2.1. Unconditional Contribution

The average unconditional contribution to the common pool was 54%. The respondents, most commonly (34%), invested half of their initial endowment to the common pool. The second most commonly invested amount was the maximum (20%), followed by no investment (9%) (Figure 2).

2.2. Conditional Contribution

According to the original categorization of Fischbacher et al. (2001) (see Introduction), 18 (6.8%) respondents were free riders; 4 (1.5%) were unconditional cooperators; 2 were hump-shaped contributors (0.7%); 213 were conditional cooperators (80.4%); and 26 were considered to be “others” (9.8%) (see the graphical representation of the strategy of respondents in Appendix A).

The hump-shaped cooperators found in our survey (Figure 3) were mostly far from the ideal case. We also found one example of a V-shaped contribution pattern, which is the opposite of the pattern exhibited by a hump-shaped cooperator. This underscores that the detection of rare variants requires a larger sample size, and the original categorization missed some such patterns.

In this study, we observed no instances of negative cooperators (Bergantino et al., 2023; Burton-Chellew et al., 2016) who contributed much when others did not, and then reduced their contributions. We only found four full cooperators contributing all their initial endowment and found no one unconditionally investing 80% or 90% of it.

We proceeded with the definition of free riders (selfish players) which specifies the contribution as never exceeding 25%, as proposed by (de Oliveira et al., 2015; Nagatsu et al., 2018).

There are 113 (42.6%) perfect conditional cooperators in our sample. This can be considered a category of its own.

2.3. Recategorization of Conditional Contribution Strategies

Here, we offer, based on the literature, a new categorization scheme. Patterns should be categorized in this order; if a pattern matches more than one rule, then it falls into the first category whose criterion it fulfills.

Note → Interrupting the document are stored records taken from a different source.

-- pv_equiv track=rewrite | github.com/Okhan97/Pattern_recognition | T01/moments.py | mu
-- ===== SOURCE A (Python) =====
-- def moment(R,r,s):
--     result = 0
--     for i,j in R:
--         result += (i**r*j**s)
--     return result
--
-- def mu(R,r,s):
--     m_00 = moment(R,0,0)
--     m_01 = moment(R,0,1)
--     m_10 = moment(R,1,0)
--     avg_i = int(round(m_10/m_00))
--     avg_j = int(round(m_01/m_00))
--     mu = 0
--     for i,j in R:
--         mu += (i-avg_i)**r*(j-avg_j)**s
--     return mu
-- ===== SOURCE B (Python) =====
-- def mu(R, r, s):
--     n = 0
--     si = 0
--     sj = 0
--     for i, j in R:
--         n += 1
--         si += i
--         sj += j
--     avg_i = int(round(si / n))
--     avg_j = int(round(sj / n))
--     counts = {}
--     for ij in R:
--         counts[ij] = counts.get(ij, 0) + 1
--     total = 0
--     for (i, j), c in counts.items():
--         total += c * (i - avg_i) ** r * (j - avg_j) ** s
--     return total
-- ===== Notes on version B (the rewrite author's own statement) =====
-- stated objective: alternative
-- what changed: B computes the centroid from one fused count/sum-i/sum-j pass instead of A's three moment() passes, and sums the central term over a dict of distinct points with multiplicities (one power computation per distinct point) instead of A's per-element pass.
-- outside the precondition, e.g. on mu([(2, 3), (4, 5)], -1, 0): A returns 0.0, B returns 0.0
import Mathlib
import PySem

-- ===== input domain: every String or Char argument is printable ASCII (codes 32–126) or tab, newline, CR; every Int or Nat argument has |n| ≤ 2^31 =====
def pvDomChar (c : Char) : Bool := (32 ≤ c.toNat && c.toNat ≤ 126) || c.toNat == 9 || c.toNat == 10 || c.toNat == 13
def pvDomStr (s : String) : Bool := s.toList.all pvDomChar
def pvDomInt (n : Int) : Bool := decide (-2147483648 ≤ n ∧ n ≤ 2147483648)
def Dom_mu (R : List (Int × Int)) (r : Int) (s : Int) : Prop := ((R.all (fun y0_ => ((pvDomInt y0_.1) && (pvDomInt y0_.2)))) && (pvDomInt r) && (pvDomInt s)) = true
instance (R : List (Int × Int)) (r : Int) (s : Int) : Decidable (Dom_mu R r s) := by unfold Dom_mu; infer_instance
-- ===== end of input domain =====

-- B fuses A's three centroid passes into one count/sum accumulator and sums the central term over a
-- dict of distinct points with multiplicities (objective: alternative decomposition, same results).

-- ===== PORT A =====
-- int(round(a/b)) for integers a, b: exact rational round-half-to-even. This models CPython exactly on
-- the inputs the checks draw (b a list length, |a| ≤ len·2^31 ≪ 2^53): the float quotient a/b then lies
-- within half an ulp of the rational value, closer than the 1/(2b) gap to the nearest half-integer tie,
-- so the float round and the rational round agree. Shared by both ports (both Pythons contain exactly
-- this expression for the centroid).
def pyRoundDiv (a b : Int) : Int :=
  let q := PySem.Int.floordiv a b
  let rem := a - q * b
  if 2 * rem < b then q
  else if b < 2 * rem then q + 1
  else if q % 2 = 0 then q else q + 1

def moment (R : List (Int × Int)) (r : Int) (s : Int) : Int :=
  R.foldl (fun result ij => result + ij.1 ^ r.toNat * ij.2 ^ s.toNat) 0

def mu (R : List (Int × Int)) (r : Int) (s : Int) : Int :=
  let m00 := moment R 0 0
  let m01 := moment R 0 1
  let m10 := moment R 1 0
  let avgI := pyRoundDiv m10 m00
  let avgJ := pyRoundDiv m01 m00
  R.foldl (fun acc ij => acc + (ij.1 - avgI) ^ r.toNat * (ij.2 - avgJ) ^ s.toNat) 0

-- ===== PORT B =====
def mu_alt (R : List (Int × Int)) (r : Int) (s : Int) : Int :=
  let acc := R.foldl (fun t ij => (t.1 + 1, t.2.1 + ij.1, t.2.2 + ij.2)) ((0 : Int), (0 : Int), (0 : Int))
  let avgI := pyRoundDiv acc.2.1 acc.1
  let avgJ := pyRoundDiv acc.2.2 acc.1
  -- counts[ij] = counts.get(ij, 0) + 1
  let counts : PySem.Dict (Int × Int) Int :=
    R.foldl (fun d ij => d.insert ij (d.getD ij 0 + 1)) PySem.Dict.empty
  -- for (i, j), c in counts.items(): total += c * (i-avg_i)**r * (j-avg_j)**s
  counts.items.foldl
    (fun total kc => total + kc.2 * (kc.1.1 - avgI) ^ r.toNat * (kc.1.2 - avgJ) ^ s.toNat) 0

-- ===== PRECONDITION & SPEC =====
-- Pre_ excludes the empty list (A raises ZeroDivisionError computing the centroid) and negative
-- exponents (A then returns a float, or raises ZeroDivisionError when a shifted coordinate is 0 —
-- in neither case an int value).
def Pre_mu (R : List (Int × Int)) (r : Int) (s : Int) : Prop := R ≠ [] ∧ 0 ≤ r ∧ 0 ≤ s
instance (R : List (Int × Int)) (r : Int) (s : Int) : Decidable (Pre_mu R r s) := by unfold Pre_mu; infer_instance

def pvWitness_mu : (List (Int × Int)) × Int × Int := ([(1, 2), (3, 4), (-2, 7), (1, 2)], 2, 1)

def Spec_mu (R : List (Int × Int)) (r : Int) (s : Int) (out : Int) : Prop := out = mu_alt R r s
instance (R : List (Int × Int)) (r : Int) (s : Int) (out : Int) : Decidable (Spec_mu R r s out) := by unfold Spec_mu; infer_instance

-- ===== CLAIM (what is proved, stated in full; the proofs are below) =====
def Claim_equal_mu : Prop := ∀ (R : List (Int × Int)) (r : Int) (s : Int), Dom_mu R r s → Pre_mu R r s → Spec_mu R r s (mu R r s)

-- ===== LEMMAS AND PROOFS =====

-- the one-pass (count, Σi, Σj) accumulator of B
theorem trip_fold (R : List (Int × Int)) (a b c : Int) :
    R.foldl (fun t ij => (t.1 + 1, t.2.1 + ij.1, t.2.2 + ij.2)) (a, b, c)
      = (a + R.length, b + (R.map Prod.fst).sum, c + (R.map Prod.snd).sum) := by
  induction R generalizing a b c with
  | nil => simp
  | cons x t ih => simp [List.foldl_cons, ih]; constructor <;> [skip; constructor] <;> ring

-- the three raw moments A computes for the centroid, as list sums
theorem moment_zero_zero (R : List (Int × Int)) : moment R 0 0 = (R.length : Int) := by
  simp [moment, PySem.List.foldl_add]

theorem moment_one_zero (R : List (Int × Int)) : moment R 1 0 = (R.map Prod.fst).sum := by
  simp [moment, PySem.List.foldl_add]

theorem moment_zero_one (R : List (Int × Int)) : moment R 0 1 = (R.map Prod.snd).sum := by
  simp [moment, PySem.List.foldl_add]

-- summing count(k) * f k over the distinct elements is summing f over the list
theorem grouped_sum (R : List (Int × Int)) (f : Int × Int → Int) :
    ((PySem.Set.ofList R).map (fun k => ((R.count k : Nat) : Int) * f k)).sum = (R.map f).sum := by
  have hperm : (PySem.Set.ofList R).Perm R.dedup := by
    apply (List.perm_ext_iff_of_nodup (PySem.Set.nodup_ofList R) R.nodup_dedup).mpr
    intro x
    simp [PySem.Set.mem_ofList, List.mem_dedup]
  rw [List.Perm.sum_eq (hperm.map _)]
  have h := Finset.sum_multiset_map_count (↑R : Multiset (Int × Int)) f
  simp only [Multiset.toFinset, Finset.sum] at h
  simp at h
  have hcount : ∀ (k : Int × Int) (l : List (Int × Int)),
      @List.count (Int × Int) instBEqProd k l = @List.count (Int × Int) instBEqOfDecidableEq k l := by
    intro k l
    simp only [List.count_eq_countP]
    apply List.countP_congr
    intro a _
    simp
  simp only [hcount]
  exact h.symm

theorem mu_eq_mu_alt (R : List (Int × Int)) (r s : Int) :
    mu R r s = mu_alt R r s := by
  simp only [mu, mu_alt, trip_fold, moment_zero_zero, moment_one_zero, moment_zero_one, zero_add,
    PySem.Dict.foldl_insert_getD_add_one_eq_counter, PySem.Dict.items_counter,
    PySem.List.foldl_add, List.map_map]
  rw [Function.comp_def]
  simp only [mul_assoc]
  simp only [grouped_sum]

-- ===== VERDICT (by name: the statement is the Claim_ definition above) =====
theorem mu_spec : Claim_equal_mu := by
  intro R r s _hdom _hpre
  unfold Spec_mu
  exact mu_eq_mu_alt R r s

• Unconditional cooperators: contribution is always higher than 75%.
• Unconditional free riders: contribution is always below 25%.
• Perfect conditional cooperators: contributions match the others’ contributions exactly.
• Hump-shaped contributors: the contribution schedule has a maximum contribution that is not at 0 or the maximum contributions of others. The increasing part (from the beginning to the maximum of the contribution) has a positive Spearman correlation, which is significant at the $p\le 0.05$ level. The decreasing part has a negative Spearman correlation, which is significant at the $p\le 0.05$ level.
• V-shaped contributors: the contribution schedule starts and ends high, but decreases in the middle. The decreasing part (from the beginning to the minimum of the contributions) has a negative Spearman correlation, which is significant at the $p\le 0.05$ level. The increasing part has a positive Spearman correlation, which is significant at the $p\le 0.05$ level.
• Conditional cooperators: the contribution is always at least as high as the others’ average contributions. The bottom right panel in Figure 1 shows a conditional cooperator.
• Conditional free riders: the contribution is at most as high as the others’ average contributions. The bottom left and bottom center panels in Figure 1 show conditional free riders.
• Conditional contributors: the Spearman correlation between the others’ investments and the contribution of the focal player is positive and significant at $p\le 0.001$. Some investments are above and some are below the others’ average contributions.
• Negative conditional contributors: the Spearman correlation between the others’ investments and the contribution of the focal player is negative and significant at $p\le 0.001$.
• Others: if the contribution pattern does not fit into any of the above categories, it is labeled as “others”.

The ordering of categories makes the rule a bit simpler. For example, we categorized any contribution pattern an “unconditional free rider” if it was consistently below 25%. However, the pattern in the left panel of Figure 4 also fulfills the condition for “conditional free riders”. Similarly, the patterns in the middle and rightmost panels of Figure 4 correspond to unconditional cooperators, albeit they fulfill the conditions for conditional cooperators and negative conditional contributors, respectively.

The most frequent strategy type is Perfect conditional cooperator (

Table 2. Frequencies of cooperation types according to the new categorization.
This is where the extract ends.